L’enrôlement et l’affichage sont en bonne voie. L’enrôlement est achevé ; l’affichage se poursuit, il est quasiment épuisé. Dans quelques jours, on aura récolté la totalité des réclamations issues de l’affichage dans les différentes zones du pays. Cet affichage, nos équipes prendront en compte le produit du nettoyage et nous pourrons disposer de ce que nous appelons une liste électorale finale.

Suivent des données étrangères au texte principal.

-- pv_equiv track=rewrite | github.com/majoporse/uni | ib111/10/p4_digits.py | digi1
-- ===== SOURCE A (Python) =====
-- from typing import Set
--
-- def digi1(digit_sum: int, max_length: int,
--           current: int, result: Set[int]) -> Set[int]:
--
--     if current > 0 and digit_sum < dgt_sum(current):
--         return result
--
--     if digit_sum == dgt_sum(current):
--         result.add(current)
--
--     if max_length == 0:
--         return result
--
--     for i in range(10):
--         digi1(digit_sum, max_length - 1, current * 10 + i, result)
--
--     return result
--
-- def dgt_sum(num: int) -> int:
--     result = 0
--     while num > 0:
--         result += num % 10
--         num //= 10
--     return result
-- ===== SOURCE B (Python) =====
-- def digi1(digit_sum, max_length, current, result):
--     stack = [(current, dgt_sum(current), max_length)]
--     while stack:
--         pfx, ssum, remaining = stack.pop()
--         if ssum == digit_sum:
--             result.add(pfx)
--         if remaining > 0:
--             for d in range(9, -1, -1):
--                 s = ssum + d
--                 if s <= digit_sum <= s + 9 * (remaining - 1):
--                     stack.append((pfx * 10 + d, s, remaining - 1))
--     return result
--
--
-- def dgt_sum(num):
--     result = 0
--     while num > 0:
--         result += num % 10
--         num //= 10
--     return result
-- ===== Notes on version B (the rewrite author's own statement) =====
-- stated objective: alternative
-- what changed: B replaces A's exhaustive 10^max_length recursive scan (dgt_sum recomputed from scratch at every node) by an explicit-stack loop that carries the running digit sum and only pushes digit branches whose remaining positions (at 9 per digit) can still reach the target.
-- outside the precondition, e.g. on digi1(1, 1, -1, set()): A returns set(), B returns {-9}; on digi1(0, 1, -1, set()): A returns {-2, -9, -8, -7, -6, -5, -4, -3, -1, -10}, B returns {-1, -10}; on digi1(0, -1, 0, set()): A raises RecursionError, B returns {0}
import Mathlib
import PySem

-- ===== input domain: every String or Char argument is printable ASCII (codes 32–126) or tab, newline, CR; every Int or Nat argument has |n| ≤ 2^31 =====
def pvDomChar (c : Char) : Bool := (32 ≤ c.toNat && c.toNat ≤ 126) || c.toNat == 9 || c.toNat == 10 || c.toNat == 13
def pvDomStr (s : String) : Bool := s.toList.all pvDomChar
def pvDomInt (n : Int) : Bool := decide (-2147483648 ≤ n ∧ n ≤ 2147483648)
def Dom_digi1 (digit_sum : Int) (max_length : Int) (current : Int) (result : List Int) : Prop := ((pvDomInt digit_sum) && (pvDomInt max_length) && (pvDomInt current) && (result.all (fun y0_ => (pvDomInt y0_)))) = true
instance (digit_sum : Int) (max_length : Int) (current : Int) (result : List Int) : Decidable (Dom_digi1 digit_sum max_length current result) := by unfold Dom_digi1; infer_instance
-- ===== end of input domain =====

-- B replaces A's exhaustive 10^max_length recursive scan by an explicit-stack loop that carries
-- the running digit sum and only pushes digit branches that can still reach the target
-- (objective: alternative). Both A and B mutate the argument set `result` in place in Python,
-- adding the same elements; the equivalence proved here is about the returned value.

-- ===== PORT A =====
-- helper dgt_sum: result = 0; while num > 0: result += num % 10; num //= 10
-- (fuel = num.toNat only guards totality of the while loop; it never runs out, see dgtSumGo_key)
def dgtSumGo (fuel : Nat) (num acc : Int) : Int :=
  match fuel with
  | 0 => acc
  | f + 1 =>
    if 0 < num then dgtSumGo f (PySem.Int.floordiv num 10) (acc + PySem.Int.mod num 10) else acc

def dgtSum (num : Int) : Int := dgtSumGo num.toNat num 0

-- the recursion of A; fuel = max_length.toNat only guards totality (under Pre_, fuel runs out
-- exactly when the `max_length == 0` return fires)
def digi1F (fuel : Nat) (digit_sum max_length current : Int) (result : List Int) : List Int :=
  if 0 < current ∧ digit_sum < dgtSum current then result
  else
    let result1 := if digit_sum = dgtSum current then PySem.Set.add result current else result
    if max_length = 0 then result1
    else
      match fuel with
      | 0 => result1
      | f + 1 =>
        (PySem.List.pyRange 0 10 1).foldl
          (fun r i => digi1F f digit_sum (max_length - 1) (current * 10 + i) r) result1

def digi1 (digit_sum : Int) (max_length : Int) (current : Int) (result : List Int) : List Int :=
  digi1F max_length.toNat digit_sum max_length current result

-- ===== PORT B =====
-- termination measure of the stack loop: a popped frame of weight 11^remaining is replaced by at
-- most ten frames of weight 11^(remaining-1) each (cited in decreasing_by below)
theorem pushWeight {P : Int → Prop} [DecidablePred P] (mk : Int → Int × Int × Nat) (f : Nat)
    (hmk : ∀ d, (mk d).2.2 = f) (l : List Int) :
    ∀ (st : List (Int × Int × Nat)),
      ((l.foldl (fun st d => if P d then mk d :: st else st) st).map (fun fr => 11 ^ fr.2.2)).sum
        ≤ (st.map (fun fr => 11 ^ fr.2.2)).sum + l.length * 11 ^ f := by
  induction l with
  | nil => intro st; simp
  | cons d t ih =>
    intro st
    simp only [List.foldl_cons, List.length_cons]
    refine le_trans (ih _) ?_
    have hstep : (((if P d then mk d :: st else st).map (fun fr => 11 ^ fr.2.2)).sum : Nat)
        ≤ (st.map (fun fr => 11 ^ fr.2.2)).sum + 11 ^ f := by
      by_cases h : P d
      · simp only [if_pos h, List.map_cons, List.sum_cons, hmk d]
        rw [Nat.add_comm]
      · simp only [if_neg h]
        exact Nat.le_add_right _ _
    refine le_trans (Nat.add_le_add_right hstep _) (le_of_eq ?_)
    ring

Cette liste électorale finale aura bien sûr besoin d’être réexaminée pour nous assurer que tout est en ordre avant sa publication. Sur ce point, permettez-moi de vous préciser que l’affichage est un exercice de recompte des informations qui se poursuit encore. Donc, il n’est pas achevé, les différentes commissions administratives ont amené leurs résultats qui sont en train d’être traités pour la deuxième zone. Il faut que l’ensemble des commissions administratives de l’ensemble du pays soient revues pour qu’on puisse conclure que le tableau dynamique de l’affichage est clôturé. Pour l’instant, nous sommes en train de passer en revue les dernières commissions administratives.
Des difficultés ont été évoquées pendant les opérations d’enrôlement, notamment l’impossibilité pour la CENI d’intégrer les Nigériens de la diaspora. Est-ce que cela n’entrave pas le bon déroulement de l’établissement de ce fichier biométrique ? Quelles sont les perspectives à ce niveau ?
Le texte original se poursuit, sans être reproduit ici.